----- Record extracts -----

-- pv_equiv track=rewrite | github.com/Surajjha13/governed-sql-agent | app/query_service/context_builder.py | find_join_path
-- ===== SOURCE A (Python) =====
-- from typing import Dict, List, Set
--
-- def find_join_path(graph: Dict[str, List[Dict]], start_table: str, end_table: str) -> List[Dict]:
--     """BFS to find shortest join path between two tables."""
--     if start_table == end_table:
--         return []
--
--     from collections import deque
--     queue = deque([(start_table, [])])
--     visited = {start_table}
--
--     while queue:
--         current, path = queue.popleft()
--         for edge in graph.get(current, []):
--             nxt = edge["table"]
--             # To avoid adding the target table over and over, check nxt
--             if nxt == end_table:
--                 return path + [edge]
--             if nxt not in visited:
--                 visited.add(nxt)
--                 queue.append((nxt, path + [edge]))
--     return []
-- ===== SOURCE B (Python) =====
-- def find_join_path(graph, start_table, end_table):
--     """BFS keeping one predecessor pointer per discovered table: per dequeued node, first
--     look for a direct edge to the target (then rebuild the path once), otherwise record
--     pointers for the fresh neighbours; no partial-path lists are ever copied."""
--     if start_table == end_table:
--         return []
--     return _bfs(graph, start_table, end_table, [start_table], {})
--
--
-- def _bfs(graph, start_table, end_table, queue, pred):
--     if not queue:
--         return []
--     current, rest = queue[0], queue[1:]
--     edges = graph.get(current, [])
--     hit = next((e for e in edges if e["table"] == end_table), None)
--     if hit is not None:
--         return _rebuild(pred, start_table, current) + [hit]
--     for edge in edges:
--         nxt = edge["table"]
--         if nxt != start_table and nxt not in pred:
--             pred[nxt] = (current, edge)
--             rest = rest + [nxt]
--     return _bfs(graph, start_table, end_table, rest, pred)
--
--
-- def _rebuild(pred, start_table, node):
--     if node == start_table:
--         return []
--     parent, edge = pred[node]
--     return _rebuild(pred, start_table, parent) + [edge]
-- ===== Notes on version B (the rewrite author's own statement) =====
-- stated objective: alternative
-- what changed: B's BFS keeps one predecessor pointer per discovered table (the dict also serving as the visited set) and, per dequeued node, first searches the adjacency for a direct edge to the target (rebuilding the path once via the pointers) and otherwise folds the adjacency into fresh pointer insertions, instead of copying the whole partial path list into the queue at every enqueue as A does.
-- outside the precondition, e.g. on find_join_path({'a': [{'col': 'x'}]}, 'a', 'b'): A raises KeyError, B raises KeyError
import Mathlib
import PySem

-----
----- Record extracts -----

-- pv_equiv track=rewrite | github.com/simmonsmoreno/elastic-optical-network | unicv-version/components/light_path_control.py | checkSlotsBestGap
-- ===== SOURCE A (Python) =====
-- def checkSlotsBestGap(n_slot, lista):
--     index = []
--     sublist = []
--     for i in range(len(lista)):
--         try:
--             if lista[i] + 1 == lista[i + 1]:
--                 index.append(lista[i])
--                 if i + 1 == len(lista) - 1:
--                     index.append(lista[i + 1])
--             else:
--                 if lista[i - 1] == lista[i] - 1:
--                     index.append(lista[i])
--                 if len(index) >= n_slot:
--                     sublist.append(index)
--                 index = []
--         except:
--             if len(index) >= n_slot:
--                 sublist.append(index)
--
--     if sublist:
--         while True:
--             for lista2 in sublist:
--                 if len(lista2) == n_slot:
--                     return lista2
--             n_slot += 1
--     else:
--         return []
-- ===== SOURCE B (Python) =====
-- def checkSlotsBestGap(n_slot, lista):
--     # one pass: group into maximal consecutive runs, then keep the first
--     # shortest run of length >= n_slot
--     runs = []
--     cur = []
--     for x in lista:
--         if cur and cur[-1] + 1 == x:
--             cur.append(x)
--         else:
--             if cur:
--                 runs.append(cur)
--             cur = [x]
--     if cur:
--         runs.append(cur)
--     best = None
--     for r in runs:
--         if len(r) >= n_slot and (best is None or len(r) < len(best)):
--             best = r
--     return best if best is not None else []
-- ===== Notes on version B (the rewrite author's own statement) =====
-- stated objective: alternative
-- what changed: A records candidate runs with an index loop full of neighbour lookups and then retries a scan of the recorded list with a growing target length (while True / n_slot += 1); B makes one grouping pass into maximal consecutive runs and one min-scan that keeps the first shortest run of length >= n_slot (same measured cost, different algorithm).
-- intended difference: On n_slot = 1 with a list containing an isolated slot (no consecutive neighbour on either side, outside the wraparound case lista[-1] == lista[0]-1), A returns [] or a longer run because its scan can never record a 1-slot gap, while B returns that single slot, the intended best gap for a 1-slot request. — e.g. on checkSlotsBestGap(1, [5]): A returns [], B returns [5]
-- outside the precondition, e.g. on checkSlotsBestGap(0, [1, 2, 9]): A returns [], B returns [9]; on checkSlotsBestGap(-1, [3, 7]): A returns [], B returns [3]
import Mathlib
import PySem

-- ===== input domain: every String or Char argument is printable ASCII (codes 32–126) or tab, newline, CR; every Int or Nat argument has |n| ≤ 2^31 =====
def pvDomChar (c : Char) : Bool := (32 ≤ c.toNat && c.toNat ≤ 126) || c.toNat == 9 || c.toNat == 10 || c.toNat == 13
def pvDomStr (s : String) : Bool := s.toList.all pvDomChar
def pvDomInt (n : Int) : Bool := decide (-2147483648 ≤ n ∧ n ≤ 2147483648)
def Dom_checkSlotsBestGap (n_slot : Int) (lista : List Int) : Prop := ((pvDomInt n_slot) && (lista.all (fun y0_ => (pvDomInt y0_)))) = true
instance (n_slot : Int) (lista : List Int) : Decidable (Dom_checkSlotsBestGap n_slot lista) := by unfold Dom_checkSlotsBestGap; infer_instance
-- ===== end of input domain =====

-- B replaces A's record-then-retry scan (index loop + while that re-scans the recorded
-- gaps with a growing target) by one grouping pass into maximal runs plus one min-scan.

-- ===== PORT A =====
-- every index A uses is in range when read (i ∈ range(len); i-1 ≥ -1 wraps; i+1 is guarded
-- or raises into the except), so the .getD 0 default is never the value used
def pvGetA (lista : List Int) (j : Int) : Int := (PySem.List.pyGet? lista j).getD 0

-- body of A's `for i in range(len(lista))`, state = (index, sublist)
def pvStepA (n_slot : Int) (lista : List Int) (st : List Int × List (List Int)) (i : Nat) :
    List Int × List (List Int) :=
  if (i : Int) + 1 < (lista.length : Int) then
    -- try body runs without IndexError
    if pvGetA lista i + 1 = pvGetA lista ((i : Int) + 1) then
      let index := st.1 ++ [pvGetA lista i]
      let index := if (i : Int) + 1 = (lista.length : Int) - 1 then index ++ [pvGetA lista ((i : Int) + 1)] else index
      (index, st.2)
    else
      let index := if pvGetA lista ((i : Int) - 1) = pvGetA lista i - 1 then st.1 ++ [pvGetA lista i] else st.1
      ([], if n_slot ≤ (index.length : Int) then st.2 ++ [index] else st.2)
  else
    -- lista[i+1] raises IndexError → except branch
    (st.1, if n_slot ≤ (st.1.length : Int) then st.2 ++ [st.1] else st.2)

-----
----- Record extracts -----

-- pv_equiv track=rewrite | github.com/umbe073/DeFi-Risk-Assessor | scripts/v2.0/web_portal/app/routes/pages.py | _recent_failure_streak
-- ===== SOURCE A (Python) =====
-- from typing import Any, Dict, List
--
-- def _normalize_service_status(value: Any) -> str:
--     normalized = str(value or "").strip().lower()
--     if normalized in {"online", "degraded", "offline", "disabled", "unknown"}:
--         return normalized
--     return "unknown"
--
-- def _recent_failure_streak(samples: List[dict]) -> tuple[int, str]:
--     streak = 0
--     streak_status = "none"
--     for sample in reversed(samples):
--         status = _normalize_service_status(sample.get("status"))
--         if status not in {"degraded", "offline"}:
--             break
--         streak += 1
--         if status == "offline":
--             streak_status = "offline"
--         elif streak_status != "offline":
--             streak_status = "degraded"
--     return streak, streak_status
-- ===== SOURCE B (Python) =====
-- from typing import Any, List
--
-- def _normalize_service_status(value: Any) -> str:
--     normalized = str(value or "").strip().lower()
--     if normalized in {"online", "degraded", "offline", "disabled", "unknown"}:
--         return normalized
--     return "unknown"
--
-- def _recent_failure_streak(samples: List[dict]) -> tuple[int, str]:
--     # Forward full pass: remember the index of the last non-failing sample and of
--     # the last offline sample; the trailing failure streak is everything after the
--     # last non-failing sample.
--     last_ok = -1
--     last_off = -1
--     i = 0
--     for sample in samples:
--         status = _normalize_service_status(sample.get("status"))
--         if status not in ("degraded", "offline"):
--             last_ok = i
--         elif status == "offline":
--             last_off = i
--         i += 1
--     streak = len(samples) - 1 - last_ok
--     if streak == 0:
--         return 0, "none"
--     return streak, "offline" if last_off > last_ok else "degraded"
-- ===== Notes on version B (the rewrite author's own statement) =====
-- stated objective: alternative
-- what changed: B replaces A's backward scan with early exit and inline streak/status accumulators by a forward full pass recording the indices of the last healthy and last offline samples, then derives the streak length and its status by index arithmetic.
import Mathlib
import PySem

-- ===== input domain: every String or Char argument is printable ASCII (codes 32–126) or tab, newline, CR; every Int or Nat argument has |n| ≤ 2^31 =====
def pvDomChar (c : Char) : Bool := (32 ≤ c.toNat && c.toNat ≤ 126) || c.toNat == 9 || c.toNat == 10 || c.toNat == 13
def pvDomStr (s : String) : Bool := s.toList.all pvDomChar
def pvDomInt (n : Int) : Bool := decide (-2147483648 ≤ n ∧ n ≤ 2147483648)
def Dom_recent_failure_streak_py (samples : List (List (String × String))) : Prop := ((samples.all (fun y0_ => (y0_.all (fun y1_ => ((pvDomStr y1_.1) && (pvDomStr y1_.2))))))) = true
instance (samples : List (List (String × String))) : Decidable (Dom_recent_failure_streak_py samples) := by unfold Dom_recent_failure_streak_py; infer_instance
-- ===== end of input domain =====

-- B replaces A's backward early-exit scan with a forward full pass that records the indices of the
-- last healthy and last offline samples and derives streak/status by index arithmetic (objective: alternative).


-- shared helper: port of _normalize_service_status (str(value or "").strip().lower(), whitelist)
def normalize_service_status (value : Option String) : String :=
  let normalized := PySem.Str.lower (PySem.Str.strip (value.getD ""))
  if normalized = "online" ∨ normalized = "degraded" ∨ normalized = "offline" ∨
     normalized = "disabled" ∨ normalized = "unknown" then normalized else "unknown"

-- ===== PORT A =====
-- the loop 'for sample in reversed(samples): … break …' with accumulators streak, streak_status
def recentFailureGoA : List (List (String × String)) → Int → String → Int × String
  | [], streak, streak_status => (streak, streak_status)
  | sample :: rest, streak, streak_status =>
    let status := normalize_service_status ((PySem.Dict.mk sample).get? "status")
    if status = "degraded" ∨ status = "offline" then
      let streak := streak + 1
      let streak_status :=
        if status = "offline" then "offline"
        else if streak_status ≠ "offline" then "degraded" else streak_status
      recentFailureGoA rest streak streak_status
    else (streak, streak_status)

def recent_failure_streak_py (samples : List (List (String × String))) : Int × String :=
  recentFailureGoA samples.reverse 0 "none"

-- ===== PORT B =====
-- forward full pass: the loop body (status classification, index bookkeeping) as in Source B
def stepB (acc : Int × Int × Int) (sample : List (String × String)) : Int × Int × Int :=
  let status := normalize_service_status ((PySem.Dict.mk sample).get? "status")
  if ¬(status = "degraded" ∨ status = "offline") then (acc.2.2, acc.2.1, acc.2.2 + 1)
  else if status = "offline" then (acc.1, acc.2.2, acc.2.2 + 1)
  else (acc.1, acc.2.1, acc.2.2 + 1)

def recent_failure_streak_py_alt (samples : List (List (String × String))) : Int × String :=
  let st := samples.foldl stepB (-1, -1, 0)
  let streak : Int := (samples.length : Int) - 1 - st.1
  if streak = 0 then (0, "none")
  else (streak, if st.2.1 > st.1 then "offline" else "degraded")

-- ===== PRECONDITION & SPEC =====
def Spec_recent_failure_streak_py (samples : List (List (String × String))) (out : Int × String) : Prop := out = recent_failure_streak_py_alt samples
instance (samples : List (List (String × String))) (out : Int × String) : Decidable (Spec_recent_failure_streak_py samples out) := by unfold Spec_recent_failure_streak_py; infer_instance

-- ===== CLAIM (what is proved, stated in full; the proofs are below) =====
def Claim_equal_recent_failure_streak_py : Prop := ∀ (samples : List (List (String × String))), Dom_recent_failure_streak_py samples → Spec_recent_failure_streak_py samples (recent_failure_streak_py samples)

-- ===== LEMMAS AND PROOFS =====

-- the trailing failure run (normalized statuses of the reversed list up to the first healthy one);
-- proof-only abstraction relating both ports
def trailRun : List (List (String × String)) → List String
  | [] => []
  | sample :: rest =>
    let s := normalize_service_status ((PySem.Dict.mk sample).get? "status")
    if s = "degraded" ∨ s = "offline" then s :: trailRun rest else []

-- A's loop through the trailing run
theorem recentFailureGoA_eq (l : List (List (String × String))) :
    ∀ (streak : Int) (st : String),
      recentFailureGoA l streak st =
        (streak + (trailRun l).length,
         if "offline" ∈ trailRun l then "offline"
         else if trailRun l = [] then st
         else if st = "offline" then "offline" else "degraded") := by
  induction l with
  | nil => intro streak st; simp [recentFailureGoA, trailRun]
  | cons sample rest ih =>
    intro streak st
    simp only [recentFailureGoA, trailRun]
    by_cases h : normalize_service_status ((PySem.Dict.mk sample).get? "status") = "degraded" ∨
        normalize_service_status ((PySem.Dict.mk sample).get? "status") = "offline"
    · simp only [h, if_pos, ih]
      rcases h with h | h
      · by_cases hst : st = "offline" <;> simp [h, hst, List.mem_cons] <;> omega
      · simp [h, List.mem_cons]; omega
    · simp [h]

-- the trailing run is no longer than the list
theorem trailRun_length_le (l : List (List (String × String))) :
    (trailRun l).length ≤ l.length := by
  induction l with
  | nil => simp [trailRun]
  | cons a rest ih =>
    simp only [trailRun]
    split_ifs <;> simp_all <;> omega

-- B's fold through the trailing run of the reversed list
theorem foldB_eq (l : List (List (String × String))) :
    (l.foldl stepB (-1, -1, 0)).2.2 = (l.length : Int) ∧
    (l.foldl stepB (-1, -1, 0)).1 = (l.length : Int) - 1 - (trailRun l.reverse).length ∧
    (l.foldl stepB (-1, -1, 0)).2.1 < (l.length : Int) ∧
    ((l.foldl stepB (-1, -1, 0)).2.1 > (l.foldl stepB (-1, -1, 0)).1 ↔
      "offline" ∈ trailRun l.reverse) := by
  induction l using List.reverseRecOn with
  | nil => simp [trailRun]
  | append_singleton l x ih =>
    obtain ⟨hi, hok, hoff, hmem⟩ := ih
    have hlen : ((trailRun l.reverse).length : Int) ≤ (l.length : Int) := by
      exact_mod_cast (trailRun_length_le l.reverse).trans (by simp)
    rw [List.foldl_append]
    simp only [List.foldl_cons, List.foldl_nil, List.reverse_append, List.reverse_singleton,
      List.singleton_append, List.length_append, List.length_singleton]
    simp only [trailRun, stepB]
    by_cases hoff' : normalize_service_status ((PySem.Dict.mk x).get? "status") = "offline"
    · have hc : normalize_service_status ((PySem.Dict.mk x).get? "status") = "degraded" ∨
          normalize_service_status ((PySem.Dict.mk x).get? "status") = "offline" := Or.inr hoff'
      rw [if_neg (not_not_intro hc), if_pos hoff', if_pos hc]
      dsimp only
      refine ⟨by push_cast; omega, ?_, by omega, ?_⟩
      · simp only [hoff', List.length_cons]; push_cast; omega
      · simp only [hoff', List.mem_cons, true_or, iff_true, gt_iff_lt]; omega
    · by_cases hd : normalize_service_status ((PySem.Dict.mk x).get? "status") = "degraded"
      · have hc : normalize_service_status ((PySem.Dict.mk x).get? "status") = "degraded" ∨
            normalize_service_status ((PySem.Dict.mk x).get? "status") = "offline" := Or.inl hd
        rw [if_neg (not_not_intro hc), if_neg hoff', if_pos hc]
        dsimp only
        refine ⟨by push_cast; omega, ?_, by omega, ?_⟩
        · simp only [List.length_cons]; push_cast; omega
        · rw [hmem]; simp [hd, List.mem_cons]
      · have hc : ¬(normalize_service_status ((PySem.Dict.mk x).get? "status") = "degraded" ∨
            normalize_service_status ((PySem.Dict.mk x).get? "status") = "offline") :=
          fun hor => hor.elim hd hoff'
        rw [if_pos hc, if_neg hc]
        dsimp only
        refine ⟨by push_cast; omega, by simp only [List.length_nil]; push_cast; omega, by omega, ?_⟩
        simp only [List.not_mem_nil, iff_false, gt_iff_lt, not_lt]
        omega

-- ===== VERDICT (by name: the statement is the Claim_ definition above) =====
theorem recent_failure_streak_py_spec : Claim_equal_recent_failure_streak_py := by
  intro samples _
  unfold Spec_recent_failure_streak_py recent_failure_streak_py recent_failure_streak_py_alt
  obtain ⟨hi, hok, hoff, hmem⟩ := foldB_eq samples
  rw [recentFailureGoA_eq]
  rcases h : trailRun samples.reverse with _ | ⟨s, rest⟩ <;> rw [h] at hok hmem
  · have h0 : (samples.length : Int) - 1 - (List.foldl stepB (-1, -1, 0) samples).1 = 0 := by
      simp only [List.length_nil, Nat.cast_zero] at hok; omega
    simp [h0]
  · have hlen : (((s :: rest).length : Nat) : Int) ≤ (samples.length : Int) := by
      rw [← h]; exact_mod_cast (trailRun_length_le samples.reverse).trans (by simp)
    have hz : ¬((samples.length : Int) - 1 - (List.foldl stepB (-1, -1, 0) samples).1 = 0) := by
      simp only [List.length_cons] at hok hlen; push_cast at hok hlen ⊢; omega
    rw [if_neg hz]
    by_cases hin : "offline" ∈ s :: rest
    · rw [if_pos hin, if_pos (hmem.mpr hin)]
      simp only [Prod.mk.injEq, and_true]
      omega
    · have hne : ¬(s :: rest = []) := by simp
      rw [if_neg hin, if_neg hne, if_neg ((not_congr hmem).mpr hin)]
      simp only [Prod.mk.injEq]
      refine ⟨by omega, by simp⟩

-----

**Prompt:** From the records above, give again exactly the lines running from the line with "rw [if_neg (not_not_intro hc), if_neg" to the line with "-- ===== VERDICT", inclusive.

**Result for this task:**
        rw [if_neg (not_not_intro hc), if_neg hoff', if_pos hc]
        dsimp only
        refine ⟨by push_cast; omega, ?_, by omega, ?_⟩
        · simp only [List.length_cons]; push_cast; omega
        · rw [hmem]; simp [hd, List.mem_cons]
      · have hc : ¬(normalize_service_status ((PySem.Dict.mk x).get? "status") = "degraded" ∨
            normalize_service_status ((PySem.Dict.mk x).get? "status") = "offline") :=
          fun hor => hor.elim hd hoff'
        rw [if_pos hc, if_neg hc]
        dsimp only
        refine ⟨by push_cast; omega, by simp only [List.length_nil]; push_cast; omega, by omega, ?_⟩
        simp only [List.not_mem_nil, iff_false, gt_iff_lt, not_lt]
        omega

-- ===== VERDICT (by name: the statement is the Claim_ definition above) =====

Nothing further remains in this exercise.